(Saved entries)
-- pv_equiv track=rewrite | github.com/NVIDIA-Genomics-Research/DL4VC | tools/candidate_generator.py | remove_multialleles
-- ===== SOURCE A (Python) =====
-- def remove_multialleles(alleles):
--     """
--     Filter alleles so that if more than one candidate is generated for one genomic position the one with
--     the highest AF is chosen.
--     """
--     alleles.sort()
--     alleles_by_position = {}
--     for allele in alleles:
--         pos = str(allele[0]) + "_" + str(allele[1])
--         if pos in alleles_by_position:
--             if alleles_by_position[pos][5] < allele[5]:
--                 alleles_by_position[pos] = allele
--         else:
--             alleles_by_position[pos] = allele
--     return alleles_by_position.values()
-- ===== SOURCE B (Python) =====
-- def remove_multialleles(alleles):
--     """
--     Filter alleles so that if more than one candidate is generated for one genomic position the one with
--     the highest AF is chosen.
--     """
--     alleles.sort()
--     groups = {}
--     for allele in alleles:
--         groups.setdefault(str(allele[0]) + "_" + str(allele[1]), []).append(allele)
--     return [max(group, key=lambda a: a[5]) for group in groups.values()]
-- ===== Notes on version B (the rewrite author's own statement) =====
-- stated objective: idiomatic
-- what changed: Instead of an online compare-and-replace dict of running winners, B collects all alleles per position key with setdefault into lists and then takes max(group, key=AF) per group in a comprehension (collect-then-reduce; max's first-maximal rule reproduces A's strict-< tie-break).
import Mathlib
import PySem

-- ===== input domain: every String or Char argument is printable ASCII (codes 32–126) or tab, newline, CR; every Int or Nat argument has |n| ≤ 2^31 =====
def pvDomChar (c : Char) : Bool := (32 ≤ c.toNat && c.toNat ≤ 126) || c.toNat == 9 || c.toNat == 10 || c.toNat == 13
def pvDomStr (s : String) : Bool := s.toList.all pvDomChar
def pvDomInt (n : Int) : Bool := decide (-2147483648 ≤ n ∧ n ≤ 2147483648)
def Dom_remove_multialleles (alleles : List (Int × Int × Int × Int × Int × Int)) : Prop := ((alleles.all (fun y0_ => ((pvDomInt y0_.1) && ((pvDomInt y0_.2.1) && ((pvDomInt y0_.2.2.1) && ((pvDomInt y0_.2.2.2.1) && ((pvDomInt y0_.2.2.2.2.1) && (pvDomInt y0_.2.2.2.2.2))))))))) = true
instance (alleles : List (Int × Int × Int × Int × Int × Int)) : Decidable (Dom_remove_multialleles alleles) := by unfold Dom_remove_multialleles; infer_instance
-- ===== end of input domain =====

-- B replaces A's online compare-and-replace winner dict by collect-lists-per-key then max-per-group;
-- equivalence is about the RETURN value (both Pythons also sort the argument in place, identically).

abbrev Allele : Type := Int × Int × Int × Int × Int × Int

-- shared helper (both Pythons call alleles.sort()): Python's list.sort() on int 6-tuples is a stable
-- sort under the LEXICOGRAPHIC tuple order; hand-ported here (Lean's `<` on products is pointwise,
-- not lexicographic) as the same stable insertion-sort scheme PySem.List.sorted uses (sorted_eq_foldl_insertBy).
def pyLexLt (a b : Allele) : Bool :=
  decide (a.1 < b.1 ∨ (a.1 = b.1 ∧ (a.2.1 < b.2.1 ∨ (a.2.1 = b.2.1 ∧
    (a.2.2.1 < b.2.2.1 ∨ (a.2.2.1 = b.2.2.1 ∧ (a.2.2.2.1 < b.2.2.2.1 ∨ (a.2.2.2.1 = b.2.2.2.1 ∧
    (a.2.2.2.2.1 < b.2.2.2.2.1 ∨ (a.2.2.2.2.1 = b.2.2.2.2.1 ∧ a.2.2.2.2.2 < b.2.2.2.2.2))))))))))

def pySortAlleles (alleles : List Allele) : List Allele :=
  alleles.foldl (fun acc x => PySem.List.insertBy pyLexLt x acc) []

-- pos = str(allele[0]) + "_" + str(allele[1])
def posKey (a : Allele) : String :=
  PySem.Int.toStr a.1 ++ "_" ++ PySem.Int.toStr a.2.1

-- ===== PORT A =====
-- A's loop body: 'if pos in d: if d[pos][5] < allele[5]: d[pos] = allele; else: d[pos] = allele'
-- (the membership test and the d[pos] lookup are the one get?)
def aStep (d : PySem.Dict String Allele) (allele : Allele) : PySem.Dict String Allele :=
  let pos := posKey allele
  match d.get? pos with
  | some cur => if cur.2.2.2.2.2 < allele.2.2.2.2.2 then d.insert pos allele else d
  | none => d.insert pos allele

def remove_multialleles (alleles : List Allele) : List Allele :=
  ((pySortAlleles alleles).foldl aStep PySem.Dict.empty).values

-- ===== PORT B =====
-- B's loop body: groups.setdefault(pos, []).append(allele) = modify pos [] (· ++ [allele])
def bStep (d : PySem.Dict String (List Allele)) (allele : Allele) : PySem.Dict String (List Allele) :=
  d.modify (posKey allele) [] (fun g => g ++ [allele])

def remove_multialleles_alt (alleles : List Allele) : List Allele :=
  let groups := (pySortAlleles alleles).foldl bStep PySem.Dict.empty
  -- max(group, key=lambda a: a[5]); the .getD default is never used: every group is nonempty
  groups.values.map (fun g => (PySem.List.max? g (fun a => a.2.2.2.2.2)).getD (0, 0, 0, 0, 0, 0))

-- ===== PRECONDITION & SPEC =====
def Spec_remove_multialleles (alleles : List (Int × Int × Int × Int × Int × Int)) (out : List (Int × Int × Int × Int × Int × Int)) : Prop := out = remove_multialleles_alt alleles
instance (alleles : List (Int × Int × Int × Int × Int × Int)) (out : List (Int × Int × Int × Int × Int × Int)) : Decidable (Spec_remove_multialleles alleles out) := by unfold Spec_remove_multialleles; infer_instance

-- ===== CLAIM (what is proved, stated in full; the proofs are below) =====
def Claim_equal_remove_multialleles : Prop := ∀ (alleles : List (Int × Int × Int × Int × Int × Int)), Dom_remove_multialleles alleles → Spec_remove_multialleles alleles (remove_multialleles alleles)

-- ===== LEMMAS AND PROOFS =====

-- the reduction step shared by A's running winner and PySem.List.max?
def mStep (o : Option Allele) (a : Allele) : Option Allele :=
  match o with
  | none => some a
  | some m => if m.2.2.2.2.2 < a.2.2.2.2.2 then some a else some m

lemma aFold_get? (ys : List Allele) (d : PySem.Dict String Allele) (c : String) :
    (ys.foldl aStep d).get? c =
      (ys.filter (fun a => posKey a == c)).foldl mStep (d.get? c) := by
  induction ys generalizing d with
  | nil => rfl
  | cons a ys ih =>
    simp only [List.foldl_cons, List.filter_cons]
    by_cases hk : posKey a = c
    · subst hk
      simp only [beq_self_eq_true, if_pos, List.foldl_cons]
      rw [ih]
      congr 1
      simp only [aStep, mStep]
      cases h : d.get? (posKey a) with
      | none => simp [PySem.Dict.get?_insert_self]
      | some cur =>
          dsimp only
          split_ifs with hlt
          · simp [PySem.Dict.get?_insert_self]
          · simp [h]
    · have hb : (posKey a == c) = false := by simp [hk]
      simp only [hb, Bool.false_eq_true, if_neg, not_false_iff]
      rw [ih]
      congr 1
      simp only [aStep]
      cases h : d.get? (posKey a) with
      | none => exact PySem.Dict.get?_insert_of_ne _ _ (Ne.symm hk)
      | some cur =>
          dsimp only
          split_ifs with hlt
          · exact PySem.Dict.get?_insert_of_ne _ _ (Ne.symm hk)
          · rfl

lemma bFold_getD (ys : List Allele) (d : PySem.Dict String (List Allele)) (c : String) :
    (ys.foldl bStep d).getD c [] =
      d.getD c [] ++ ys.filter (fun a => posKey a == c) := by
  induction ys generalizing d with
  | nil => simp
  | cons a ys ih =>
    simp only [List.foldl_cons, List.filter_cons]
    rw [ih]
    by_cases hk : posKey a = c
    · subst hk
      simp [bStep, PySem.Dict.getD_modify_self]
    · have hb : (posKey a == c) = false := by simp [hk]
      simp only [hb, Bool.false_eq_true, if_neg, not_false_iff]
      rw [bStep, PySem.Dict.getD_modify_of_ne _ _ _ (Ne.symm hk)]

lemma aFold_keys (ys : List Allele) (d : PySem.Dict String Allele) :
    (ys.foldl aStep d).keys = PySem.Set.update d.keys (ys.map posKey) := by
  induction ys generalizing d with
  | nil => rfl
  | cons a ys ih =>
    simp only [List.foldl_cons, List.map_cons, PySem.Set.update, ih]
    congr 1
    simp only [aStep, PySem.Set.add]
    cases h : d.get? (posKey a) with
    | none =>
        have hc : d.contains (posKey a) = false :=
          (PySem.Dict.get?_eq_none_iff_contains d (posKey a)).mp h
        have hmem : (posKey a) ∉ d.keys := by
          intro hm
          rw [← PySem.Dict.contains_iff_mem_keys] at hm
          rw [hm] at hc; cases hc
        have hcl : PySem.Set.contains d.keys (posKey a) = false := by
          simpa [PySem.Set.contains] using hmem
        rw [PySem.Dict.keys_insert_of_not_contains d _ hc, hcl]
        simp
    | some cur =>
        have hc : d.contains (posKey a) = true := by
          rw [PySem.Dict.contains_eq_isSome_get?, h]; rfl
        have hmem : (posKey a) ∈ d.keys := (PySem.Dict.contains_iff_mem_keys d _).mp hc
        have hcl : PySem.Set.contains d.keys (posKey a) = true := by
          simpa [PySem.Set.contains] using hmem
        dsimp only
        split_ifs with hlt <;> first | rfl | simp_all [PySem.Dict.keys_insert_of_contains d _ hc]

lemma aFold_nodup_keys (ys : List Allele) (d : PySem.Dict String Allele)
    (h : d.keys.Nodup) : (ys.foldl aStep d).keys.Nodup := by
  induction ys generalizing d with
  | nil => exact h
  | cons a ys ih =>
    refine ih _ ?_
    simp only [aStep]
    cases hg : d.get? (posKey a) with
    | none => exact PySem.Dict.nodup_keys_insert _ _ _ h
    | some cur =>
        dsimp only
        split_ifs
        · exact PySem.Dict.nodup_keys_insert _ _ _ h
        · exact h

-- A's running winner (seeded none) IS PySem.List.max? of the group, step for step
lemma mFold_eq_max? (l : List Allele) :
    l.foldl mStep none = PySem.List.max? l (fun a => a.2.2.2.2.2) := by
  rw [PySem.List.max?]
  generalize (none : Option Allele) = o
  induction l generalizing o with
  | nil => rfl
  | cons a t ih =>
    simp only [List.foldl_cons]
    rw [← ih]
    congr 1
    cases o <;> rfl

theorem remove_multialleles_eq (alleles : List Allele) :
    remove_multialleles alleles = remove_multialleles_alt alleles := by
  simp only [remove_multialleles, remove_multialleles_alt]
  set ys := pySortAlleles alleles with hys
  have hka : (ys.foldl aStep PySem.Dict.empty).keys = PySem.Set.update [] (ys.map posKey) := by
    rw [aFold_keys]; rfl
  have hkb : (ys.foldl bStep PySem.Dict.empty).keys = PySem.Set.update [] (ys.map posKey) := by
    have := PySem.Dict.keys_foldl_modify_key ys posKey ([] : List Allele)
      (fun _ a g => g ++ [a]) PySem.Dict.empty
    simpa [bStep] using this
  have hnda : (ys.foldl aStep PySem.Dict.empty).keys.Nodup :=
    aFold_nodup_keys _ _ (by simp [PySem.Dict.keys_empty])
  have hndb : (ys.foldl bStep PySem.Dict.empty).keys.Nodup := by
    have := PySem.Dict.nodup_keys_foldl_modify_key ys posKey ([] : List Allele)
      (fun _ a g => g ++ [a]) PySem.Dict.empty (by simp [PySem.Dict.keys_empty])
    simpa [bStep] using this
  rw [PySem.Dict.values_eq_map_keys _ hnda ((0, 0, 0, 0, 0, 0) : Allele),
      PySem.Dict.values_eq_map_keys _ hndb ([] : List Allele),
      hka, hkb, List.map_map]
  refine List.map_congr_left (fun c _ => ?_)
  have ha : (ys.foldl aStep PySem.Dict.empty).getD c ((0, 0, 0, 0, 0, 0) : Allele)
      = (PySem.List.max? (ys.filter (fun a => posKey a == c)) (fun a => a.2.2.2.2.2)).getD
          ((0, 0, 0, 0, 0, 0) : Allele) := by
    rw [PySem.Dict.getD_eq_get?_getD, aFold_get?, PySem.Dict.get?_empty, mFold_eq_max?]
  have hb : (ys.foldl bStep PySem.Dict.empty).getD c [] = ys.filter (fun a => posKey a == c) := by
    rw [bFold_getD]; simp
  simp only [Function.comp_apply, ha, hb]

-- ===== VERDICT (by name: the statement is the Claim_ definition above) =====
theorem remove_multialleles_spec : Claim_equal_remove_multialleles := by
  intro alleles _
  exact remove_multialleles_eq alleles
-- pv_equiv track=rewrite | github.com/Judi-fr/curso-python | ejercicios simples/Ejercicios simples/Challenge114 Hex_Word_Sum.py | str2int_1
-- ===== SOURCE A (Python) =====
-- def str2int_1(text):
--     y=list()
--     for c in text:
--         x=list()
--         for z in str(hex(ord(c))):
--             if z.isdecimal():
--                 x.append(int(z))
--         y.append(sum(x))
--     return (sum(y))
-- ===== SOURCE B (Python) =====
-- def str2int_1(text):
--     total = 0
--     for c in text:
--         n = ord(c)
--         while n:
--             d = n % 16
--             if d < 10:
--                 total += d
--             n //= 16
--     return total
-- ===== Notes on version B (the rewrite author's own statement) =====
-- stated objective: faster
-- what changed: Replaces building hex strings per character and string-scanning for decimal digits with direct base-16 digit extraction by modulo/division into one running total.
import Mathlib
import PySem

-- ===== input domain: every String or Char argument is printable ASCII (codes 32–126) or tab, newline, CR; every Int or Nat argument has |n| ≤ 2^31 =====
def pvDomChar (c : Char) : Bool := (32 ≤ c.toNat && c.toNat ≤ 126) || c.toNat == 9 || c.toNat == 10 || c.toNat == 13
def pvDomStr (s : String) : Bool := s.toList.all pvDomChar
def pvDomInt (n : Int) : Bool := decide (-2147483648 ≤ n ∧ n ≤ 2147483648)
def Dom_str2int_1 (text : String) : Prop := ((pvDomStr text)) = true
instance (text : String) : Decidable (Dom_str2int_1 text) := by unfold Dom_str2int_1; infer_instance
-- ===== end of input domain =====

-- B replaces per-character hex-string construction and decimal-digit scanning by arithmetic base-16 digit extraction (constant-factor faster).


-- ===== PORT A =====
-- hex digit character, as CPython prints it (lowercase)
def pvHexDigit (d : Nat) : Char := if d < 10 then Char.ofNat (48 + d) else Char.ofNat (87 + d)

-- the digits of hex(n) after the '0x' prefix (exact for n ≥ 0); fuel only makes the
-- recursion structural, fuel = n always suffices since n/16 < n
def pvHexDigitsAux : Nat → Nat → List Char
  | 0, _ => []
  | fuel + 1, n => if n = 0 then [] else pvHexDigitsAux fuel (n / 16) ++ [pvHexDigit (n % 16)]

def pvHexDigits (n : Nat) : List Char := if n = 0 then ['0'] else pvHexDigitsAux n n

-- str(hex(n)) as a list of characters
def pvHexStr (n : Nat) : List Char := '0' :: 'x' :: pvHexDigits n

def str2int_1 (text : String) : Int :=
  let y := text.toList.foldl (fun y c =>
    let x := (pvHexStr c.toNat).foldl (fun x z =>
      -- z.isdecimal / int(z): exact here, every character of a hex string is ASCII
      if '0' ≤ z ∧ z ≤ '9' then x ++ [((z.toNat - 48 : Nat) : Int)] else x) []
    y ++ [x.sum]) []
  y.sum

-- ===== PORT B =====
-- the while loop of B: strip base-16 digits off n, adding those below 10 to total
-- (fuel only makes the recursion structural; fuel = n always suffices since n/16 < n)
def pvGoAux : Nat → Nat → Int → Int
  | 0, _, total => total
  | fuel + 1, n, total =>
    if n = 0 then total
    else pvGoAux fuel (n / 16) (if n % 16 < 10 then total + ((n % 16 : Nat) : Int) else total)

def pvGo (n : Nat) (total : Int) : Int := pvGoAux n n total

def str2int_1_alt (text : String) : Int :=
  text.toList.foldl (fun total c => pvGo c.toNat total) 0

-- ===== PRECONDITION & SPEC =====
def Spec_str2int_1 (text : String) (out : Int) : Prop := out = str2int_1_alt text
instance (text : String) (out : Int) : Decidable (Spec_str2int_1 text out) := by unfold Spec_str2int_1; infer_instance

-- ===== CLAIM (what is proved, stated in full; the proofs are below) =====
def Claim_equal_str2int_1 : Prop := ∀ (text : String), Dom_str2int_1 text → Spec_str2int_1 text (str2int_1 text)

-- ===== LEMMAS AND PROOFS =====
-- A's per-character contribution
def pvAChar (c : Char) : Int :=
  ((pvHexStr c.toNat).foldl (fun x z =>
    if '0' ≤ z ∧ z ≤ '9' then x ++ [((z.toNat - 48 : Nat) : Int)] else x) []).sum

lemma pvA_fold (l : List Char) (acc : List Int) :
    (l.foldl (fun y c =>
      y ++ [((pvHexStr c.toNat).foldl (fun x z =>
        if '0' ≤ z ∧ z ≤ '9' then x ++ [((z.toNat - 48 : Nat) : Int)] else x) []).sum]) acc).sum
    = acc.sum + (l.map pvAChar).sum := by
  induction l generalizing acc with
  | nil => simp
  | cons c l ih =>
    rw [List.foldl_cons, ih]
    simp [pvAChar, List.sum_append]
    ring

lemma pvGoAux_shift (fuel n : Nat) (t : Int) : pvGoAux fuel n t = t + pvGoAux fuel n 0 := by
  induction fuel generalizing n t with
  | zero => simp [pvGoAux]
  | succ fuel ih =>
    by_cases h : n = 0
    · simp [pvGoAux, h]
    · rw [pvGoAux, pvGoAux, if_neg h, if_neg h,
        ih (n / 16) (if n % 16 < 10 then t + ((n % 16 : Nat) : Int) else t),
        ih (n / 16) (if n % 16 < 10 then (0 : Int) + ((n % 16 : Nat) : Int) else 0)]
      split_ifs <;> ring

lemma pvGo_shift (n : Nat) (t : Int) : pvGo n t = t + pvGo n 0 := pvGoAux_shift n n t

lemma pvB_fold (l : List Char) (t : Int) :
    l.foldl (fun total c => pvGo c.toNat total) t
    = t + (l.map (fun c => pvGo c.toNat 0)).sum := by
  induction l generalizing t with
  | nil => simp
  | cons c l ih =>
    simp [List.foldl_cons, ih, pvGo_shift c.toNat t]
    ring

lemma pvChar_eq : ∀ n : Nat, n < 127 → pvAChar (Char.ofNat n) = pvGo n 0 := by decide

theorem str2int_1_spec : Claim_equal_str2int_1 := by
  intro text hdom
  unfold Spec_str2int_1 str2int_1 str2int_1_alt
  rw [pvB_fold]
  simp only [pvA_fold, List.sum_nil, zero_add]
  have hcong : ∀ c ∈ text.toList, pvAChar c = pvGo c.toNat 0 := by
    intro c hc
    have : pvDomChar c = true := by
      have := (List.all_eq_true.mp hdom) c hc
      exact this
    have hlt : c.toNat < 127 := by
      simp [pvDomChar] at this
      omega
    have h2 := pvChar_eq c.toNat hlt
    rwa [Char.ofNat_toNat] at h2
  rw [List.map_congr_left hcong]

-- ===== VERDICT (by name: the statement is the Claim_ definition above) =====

What you are asked to do:
Using the data above, print exactly the lines from the line that contains "def bStep (d" through the line that contains "def remove_multialleles_alt (alleles", with both included.

Task result:
def bStep (d : PySem.Dict String (List Allele)) (allele : Allele) : PySem.Dict String (List Allele) :=
  d.modify (posKey allele) [] (fun g => g ++ [allele])

def remove_multialleles_alt (alleles : List Allele) : List Allele :=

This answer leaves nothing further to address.